# Linear Programming (LP)
LP is an optimization technique for a linear objective function, subject to linear equality and linear inequality constraints. Linear functions are always convex. 
Its feasible region (set of points which satisfy all the constraints) is a convex polytope described by the constraint inequalities. So we're interested in finding the point belonging to the convex polytope (look definitions at the end of this notebook) in which the function has the minimum value.


# typical problems:
LP is typically used for problems which would require to look for all possible permutations of assignation of values to the decision variables.
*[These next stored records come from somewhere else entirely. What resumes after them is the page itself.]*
-- pv_equiv track=rewrite | github.com/alexandros-antonorsi/high-school-code | Python/moreparity.py | addsum
-- ===== SOURCE A (Python) =====
-- def addsum(pos, num):#calculates the sum for each parity value
--     total = 0
--     start = pos-1
--     for x in range(1, pos+1):
--         for y in range(start, len(num), pos*2):
--             total += num[y]
--         start += 1
--     return total
-- ===== SOURCE B (Python) =====
-- def addsum(pos, num):  # calculates the sum for each parity value
--     # Single flat pass: A's nested strided loops hit exactly the indices i
--     # with pos-1 <= i % (2*pos) <= 2*pos-2, each once.
--     if pos <= 0:
--         return 0
--     total = 0
--     window = 2 * pos
--     for i, v in enumerate(num):
--         r = i % window
--         if pos - 1 <= r <= window - 2:
--             total += v
--     return total
-- ===== Notes on version B (the rewrite author's own statement) =====
-- stated objective: alternative
-- what changed: Replaced A's pos nested strided passes (a shifting start index plus an inner stride-2*pos loop) with a single flat enumerate pass that tests each index's residue modulo 2*pos against the window [pos-1, 2*pos-2], keeping only a running total.
import Mathlib
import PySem

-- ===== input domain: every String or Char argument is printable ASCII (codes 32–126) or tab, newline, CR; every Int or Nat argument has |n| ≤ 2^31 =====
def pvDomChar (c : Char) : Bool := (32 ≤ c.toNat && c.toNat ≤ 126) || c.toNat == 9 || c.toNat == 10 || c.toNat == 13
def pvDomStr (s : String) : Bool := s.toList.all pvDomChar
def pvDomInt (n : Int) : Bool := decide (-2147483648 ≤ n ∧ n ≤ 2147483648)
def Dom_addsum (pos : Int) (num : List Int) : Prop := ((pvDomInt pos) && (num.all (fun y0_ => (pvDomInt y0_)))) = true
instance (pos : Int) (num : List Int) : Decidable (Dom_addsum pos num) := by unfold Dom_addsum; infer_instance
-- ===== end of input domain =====

-- B replaces A's pos nested strided passes by one flat pass testing each index's residue
-- modulo 2*pos against the window [pos-1, 2*pos-2] (alternative decomposition, same cost).


-- ===== PORT A =====
def addsum (pos : Int) (num : List Int) : Int :=
  ((PySem.List.pyRange 1 (pos + 1) 1).foldl
    (fun (st : Int × Int) (_x : Int) =>
      ((PySem.List.pyRange st.2 (PySem.List.len num) (pos * 2)).foldl
        (fun total y => total + PySem.List.pyGetD num y 0) st.1,
       st.2 + 1))
    (0, pos - 1)).1

-- ===== PORT B =====
def addsum_alt (pos : Int) (num : List Int) : Int :=
  if pos ≤ 0 then 0
  else
    (PySem.List.enumerate num).foldl
      (fun total iv =>
        let r := PySem.Int.mod iv.1 (2 * pos)
        if pos - 1 ≤ r ∧ r ≤ 2 * pos - 2 then total + iv.2 else total)
      0

-- ===== PRECONDITION & SPEC =====
def Spec_addsum (pos : Int) (num : List Int) (out : Int) : Prop := out = addsum_alt pos num
instance (pos : Int) (num : List Int) (out : Int) : Decidable (Spec_addsum pos num out) := by unfold Spec_addsum; infer_instance

-- ===== CLAIM (what is proved, stated in full; the proofs are below) =====
def Claim_equal_addsum : Prop := ∀ (pos : Int) (num : List Int), Dom_addsum pos num → Spec_addsum pos num (addsum pos num)

-- ===== LEMMAS AND PROOFS =====

-- Sum over a filtered list as a sum of guarded terms over the whole list.
lemma filter_map_sum (l : List Int) (p : Int → Bool) (g : Int → Int) :
    ((l.filter p).map g).sum = (l.map (fun x => if p x then g x else 0)).sum := by
  induction l with
  | nil => simp
  | cons a l ih => by_cases h : p a <;> simp [h, ih]

-- A positive-stride range is the unit-stride range filtered by divisibility of the offset.
lemma strided_eq_filter (a b d : Int) (hd : 0 < d) :
    PySem.List.pyRange a b d = (PySem.List.pyRange a b 1).filter (fun x => decide (d ∣ (x - a))) := by
  have hs1 : (PySem.List.pyRange a b d).Pairwise (· < ·) := by
    rw [PySem.List.pyRange_of_pos a b hd]
    refine List.pairwise_map.mpr (List.Pairwise.imp ?_ List.pairwise_lt_range)
    intro k k' hk
    have hk' : (k : Int) < (k' : Int) := by exact_mod_cast hk
    nlinarith
  have hs2 : ((PySem.List.pyRange a b 1).filter (fun x => decide (d ∣ (x - a)))).Pairwise (· < ·) :=
    List.Pairwise.filter _ (PySem.List.pairwise_lt_pyRange_one a b)
  have hperm : (PySem.List.pyRange a b d).Perm
      ((PySem.List.pyRange a b 1).filter (fun x => decide (d ∣ (x - a)))) := by
    refine (List.perm_ext_iff_of_nodup (hs1.nodup) (hs2.nodup)).mpr ?_
    intro x
    rw [PySem.List.mem_pyRange_iff_of_pos hd, List.mem_filter, PySem.List.mem_pyRange_one]
    simp only [decide_eq_true_eq]
    tauto
  exact List.eq_of_perm_of_sorted
    (fun x y _ _ h1 h2 => absurd h1 (not_lt.mpr h2.le)) hs1 hs2 hperm

-- A's outer loop: fold with state (total, start), start stepping by one.
lemma outer_fold {α : Type} (l : List α) (row : Int → Int) (t s : Int) :
    (l.foldl (fun (st : Int × Int) (_ : α) => (st.1 + row st.2, st.2 + 1)) (t, s)).1
      = t + ((List.range l.length).map (fun (k : Nat) => row (s + (k : Int)))).sum := by
  induction l generalizing t s with
  | nil => simp
  | cons a l ih =>
    rw [List.foldl_cons, ih, List.length_cons, List.range_succ_eq_map, List.map_cons,
      List.map_map, List.sum_cons]
    have h2 : (List.range l.length).map ((fun (k : Nat) => row (s + (k : Int))) ∘ Nat.succ)
        = (List.range l.length).map (fun (k : Nat) => row (s + 1 + (k : Int))) := by
      refine List.map_congr_left (fun k _ => ?_)
      simp only [Function.comp_apply]
      congr 1
      push_cast
      ring
    rw [h2]
    simp only [Prod.fst, Prod.snd]
    push_cast
    ring

lemma sum_list_range (n : Nat) (f : Nat → Int) :
    ((List.range n).map f).sum = ∑ k ∈ Finset.range n, f k := by
  induction n with
  | zero => simp
  | succ n ih =>
    rw [List.range_succ, Finset.sum_range_succ, List.map_append, List.sum_append, ih]
    simp

-- A single row (start s, stride d) as a guarded sum over all indices.
lemma row_full (num : List Int) (s d : Int) (hs : 0 ≤ s) (hd : 0 < d) :
    ((PySem.List.pyRange s (PySem.List.len num) d).map (fun y => PySem.List.pyGetD num y 0)).sum
      = ((PySem.List.pyRange 0 (PySem.List.len num) 1).map
          (fun j => if s ≤ j ∧ d ∣ (j - s) then PySem.List.pyGetD num j 0 else 0)).sum := by
  rw [strided_eq_filter s (PySem.List.len num) d hd, filter_map_sum]
  by_cases h : s ≤ PySem.List.len num
  · rw [PySem.List.pyRange_one_append 0 s (PySem.List.len num) hs h, List.map_append,
      List.sum_append]
    have h1 : ((PySem.List.pyRange 0 s 1).map
        (fun j => if s ≤ j ∧ d ∣ (j - s) then PySem.List.pyGetD num j 0 else 0)).sum = 0 := by
      refine List.sum_eq_zero (fun x hx => ?_)
      obtain ⟨j, hj, rfl⟩ := List.mem_map.mp hx
      have hb := PySem.List.mem_pyRange_one.mp hj
      rw [if_neg (by push_neg; intro hsj; omega)]
    rw [h1, zero_add]
    refine congrArg List.sum (List.map_congr_left (fun x hx => ?_))
    have hb := PySem.List.mem_pyRange_one.mp hx
    by_cases hdvd : d ∣ x - s <;> simp [hdvd, hb.1]
  · push_neg at h
    rw [PySem.List.pyRange_one_eq_nil (le_of_lt h)]
    symm
    simp only [List.map_nil, List.sum_nil]
    refine List.sum_eq_zero (fun x hx => ?_)
    obtain ⟨j, hj, rfl⟩ := List.mem_map.mp hx
    have hb := PySem.List.mem_pyRange_one.mp hj
    rw [if_neg (by push_neg; intro hsj; omega)]

-- B's fold: conditional accumulation as a guarded sum.
lemma foldl_if_add {γ : Type} (l : List γ) (p : γ → Prop) [DecidablePred p] (g : γ → Int)
    (a : Int) :
    l.foldl (fun t x => if p x then t + g x else t) a
      = a + (l.map (fun x => if p x then g x else 0)).sum := by
  induction l generalizing a with
  | nil => simp
  | cons b l ih =>
    by_cases h : p b <;> simp [h, ih] <;> ring

-- For 0 ≤ j, exactly one start s = pos-1+k (0 ≤ k < pos) reaches index j, namely s = j % (2*pos);
-- so the column sum over k collapses to the residue-window test.
lemma key_column (pos j G : Int) (hp : 0 < pos) (hj : 0 ≤ j) :
    (∑ k ∈ Finset.range pos.toNat,
      if pos - 1 + (k : Int) ≤ j ∧ (pos * 2) ∣ (j - (pos - 1 + (k : Int))) then G else 0)
    = if pos - 1 ≤ PySem.Int.mod j (2 * pos) ∧ PySem.Int.mod j (2 * pos) ≤ 2 * pos - 2
      then G else 0 := by
  have hm2 : (0:Int) < 2 * pos := by omega
  rw [PySem.Int.mod_eq_emod_of_pos hm2]
  have hr0 : 0 ≤ j % (2 * pos) := Int.emod_nonneg j (by omega)
  have hrm : j % (2 * pos) < 2 * pos := Int.emod_lt_of_pos j hm2
  have hq : 2 * pos * (j / (2 * pos)) + j % (2 * pos) = j := Int.ediv_add_emod j (2 * pos)
  have hq0 : 0 ≤ j / (2 * pos) := Int.ediv_nonneg hj (by omega)
  have hrj : j % (2 * pos) ≤ j := by nlinarith
  have hiff : ∀ k ∈ Finset.range pos.toNat,
      (pos - 1 + (k : Int) ≤ j ∧ (pos * 2) ∣ (j - (pos - 1 + (k : Int))))
        ↔ ((k : Int) = j % (2 * pos) - (pos - 1)) := by
    intro k hk
    have hk' : (k : Int) < pos := by
      have := Finset.mem_range.mp hk
      omega
    have hmul : pos * 2 = 2 * pos := by ring
    rw [hmul]
    constructor
    · rintro ⟨hle, hdvd⟩
      have h0 : (j - (pos - 1 + (k : Int))) % (2 * pos) = 0 := by
        rcases hdvd with ⟨c, hc⟩
        rw [hc]
        exact Int.mul_emod_right _ _
      have hjm : j % (2 * pos) = (pos - 1 + (k : Int)) % (2 * pos) :=
        Int.emod_eq_emod_iff_emod_sub_eq_zero.mpr h0
      rw [show (pos - 1 + (k : Int)) % (2 * pos) = pos - 1 + (k : Int) from
        Int.emod_eq_of_lt (by omega) (by omega)] at hjm
      omega
    · intro hkeq
      refine ⟨by omega, ⟨j / (2 * pos), by omega⟩⟩
  rw [Finset.sum_congr rfl (fun k hk => if_congr (hiff k hk) rfl rfl)]
  by_cases hc : pos - 1 ≤ j % (2 * pos) ∧ j % (2 * pos) ≤ 2 * pos - 2
  · rw [if_pos hc]
    refine Finset.sum_eq_single_of_mem (j % (2 * pos) - (pos - 1)).toNat
      (Finset.mem_range.mpr (by omega)) (fun k hk hne => if_neg (fun hkeq => hne (by omega)))
      |>.trans (if_pos (by omega))
  · rw [if_neg hc]
    refine Finset.sum_eq_zero (fun k hk => if_neg (fun hkeq => ?_))
    have hk' := Finset.mem_range.mp hk
    omega

-- ===== VERDICT (by name: the statement is the Claim_ definition above) =====
theorem addsum_spec : Claim_equal_addsum := by
  intro pos num _
  unfold Spec_addsum
  by_cases hp : pos ≤ 0
  · have hnil : PySem.List.pyRange 1 (pos + 1) 1 = [] := PySem.List.pyRange_one_eq_nil (by omega)
    simp [addsum, addsum_alt, hnil, hp]
  · push_neg at hp
    have hp0 : ¬ pos ≤ 0 := not_le.mpr hp
    have hd : (0:Int) < pos * 2 := by omega
    -- A as a double guarded sum
    have hA : addsum pos num = ∑ k ∈ Finset.range pos.toNat, ∑ j ∈ Finset.range num.length,
        (if pos - 1 + (k : Int) ≤ (j : Int) ∧ (pos * 2) ∣ ((j : Int) - (pos - 1 + (k : Int)))
         then PySem.List.pyGetD num (j : Int) 0 else 0) := by
      unfold addsum
      simp only [PySem.List.foldl_add]
      rw [outer_fold (PySem.List.pyRange 1 (pos + 1) 1)
        (fun s => ((PySem.List.pyRange s (PySem.List.len num) (pos * 2)).map
          (fun y => PySem.List.pyGetD num y 0)).sum) 0 (pos - 1)]
      rw [PySem.List.length_pyRange_one, zero_add]
      have hlen : (pos + 1 - 1).toNat = pos.toNat := by omega
      rw [hlen, sum_list_range]
      refine Finset.sum_congr rfl (fun k _ => ?_)
      rw [row_full num (pos - 1 + (k : Int)) (pos * 2) (by omega) hd]
      rw [PySem.List.len_eq, PySem.List.pyRange_zero_nat, List.map_map, sum_list_range]
      simp [Function.comp_def]
    -- B as a single guarded sum
    have hB : addsum_alt pos num = ∑ j ∈ Finset.range num.length,
        (if pos - 1 ≤ PySem.Int.mod (j : Int) (2 * pos)
            ∧ PySem.Int.mod (j : Int) (2 * pos) ≤ 2 * pos - 2
         then PySem.List.pyGetD num (j : Int) 0 else 0) := by
      have hB0 : addsum_alt pos num = (PySem.List.enumerate num).foldl
          (fun total iv =>
            if pos - 1 ≤ PySem.Int.mod iv.1 (2 * pos) ∧ PySem.Int.mod iv.1 (2 * pos) ≤ 2 * pos - 2
            then total + iv.2 else total) 0 := by
        simp only [addsum_alt]
        rw [if_neg hp0]
      rw [hB0, PySem.List.enumerate_eq_map_pyRange num 0,
        foldl_if_add _ (fun iv : Int × Int =>
          pos - 1 ≤ PySem.Int.mod iv.1 (2 * pos) ∧ PySem.Int.mod iv.1 (2 * pos) ≤ 2 * pos - 2)
          (fun iv => iv.2) 0,
        zero_add, List.map_map, PySem.List.len_eq, PySem.List.pyRange_zero_nat, List.map_map,
        sum_list_range]
      simp [Function.comp_def]
    rw [hA, hB, Finset.sum_comm]
    refine Finset.sum_congr rfl (fun j _ => ?_)
    exact key_column pos (j : Int) (PySem.List.pyGetD num (j : Int) 0) hp (by omega)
For instance suppose you have K1 kg of corns, K2 kg of malt and you must decide how much of them deploy to produce beer and how much to deploy whisky to have the maximum profit.

# CANONICAL FORM:

Sometimes called standard form, but standard form is a term used also to refer to the augmented form.
WHEN IS REQUIRED THE CANONICAL FORM YOU MUST TRANSFORM YOUR PROBLEM. ANY PROBLEM, SUCH AS A MINIMIZATION PROBLEM, PROBLEM WITH CONSTRAINTS IN ALTERNATIVE FORM, WITH NEGATIVE VARIABLES ETC CAN ALWAYS BE REWRITTEN INTO AN EQUIVALENT PROBLEM IN CANONICAL FORM.

The canonical form has three parts:
1) A linear function to be maximized. 
2) Problem constraints.
3) Non-negative variable

WHICH MUST BE EXPRESSED IN THIS FORM:
$${\displaystyle {\begin{aligned}&{\text{Maximize}}&&\mathbf {c} ^{\mathrm {T} }\mathbf {x} \\&{\text{subject to}}&&A\mathbf {x} \leq \mathbf {b} \\&{\text{and}}&&\mathbf {x} \geq \mathbf {0} \end{aligned}}}$$


also expressed as: $\quad{\displaystyle \max\{\mathbf {c} ^{\mathrm {T} }\mathbf {x} \;|\;A\mathbf {x} \leq \mathbf {b} \land \mathbf {x} \geq 0\}}$


where x represents the vector of variables (to be determined), c and b are vectors of (known) coefficients, A is a (known) matrix of coefficients. The inequalities Ax ≤ b and x ≥ 0 are the constraints which specify the feasible region (a convex polytope).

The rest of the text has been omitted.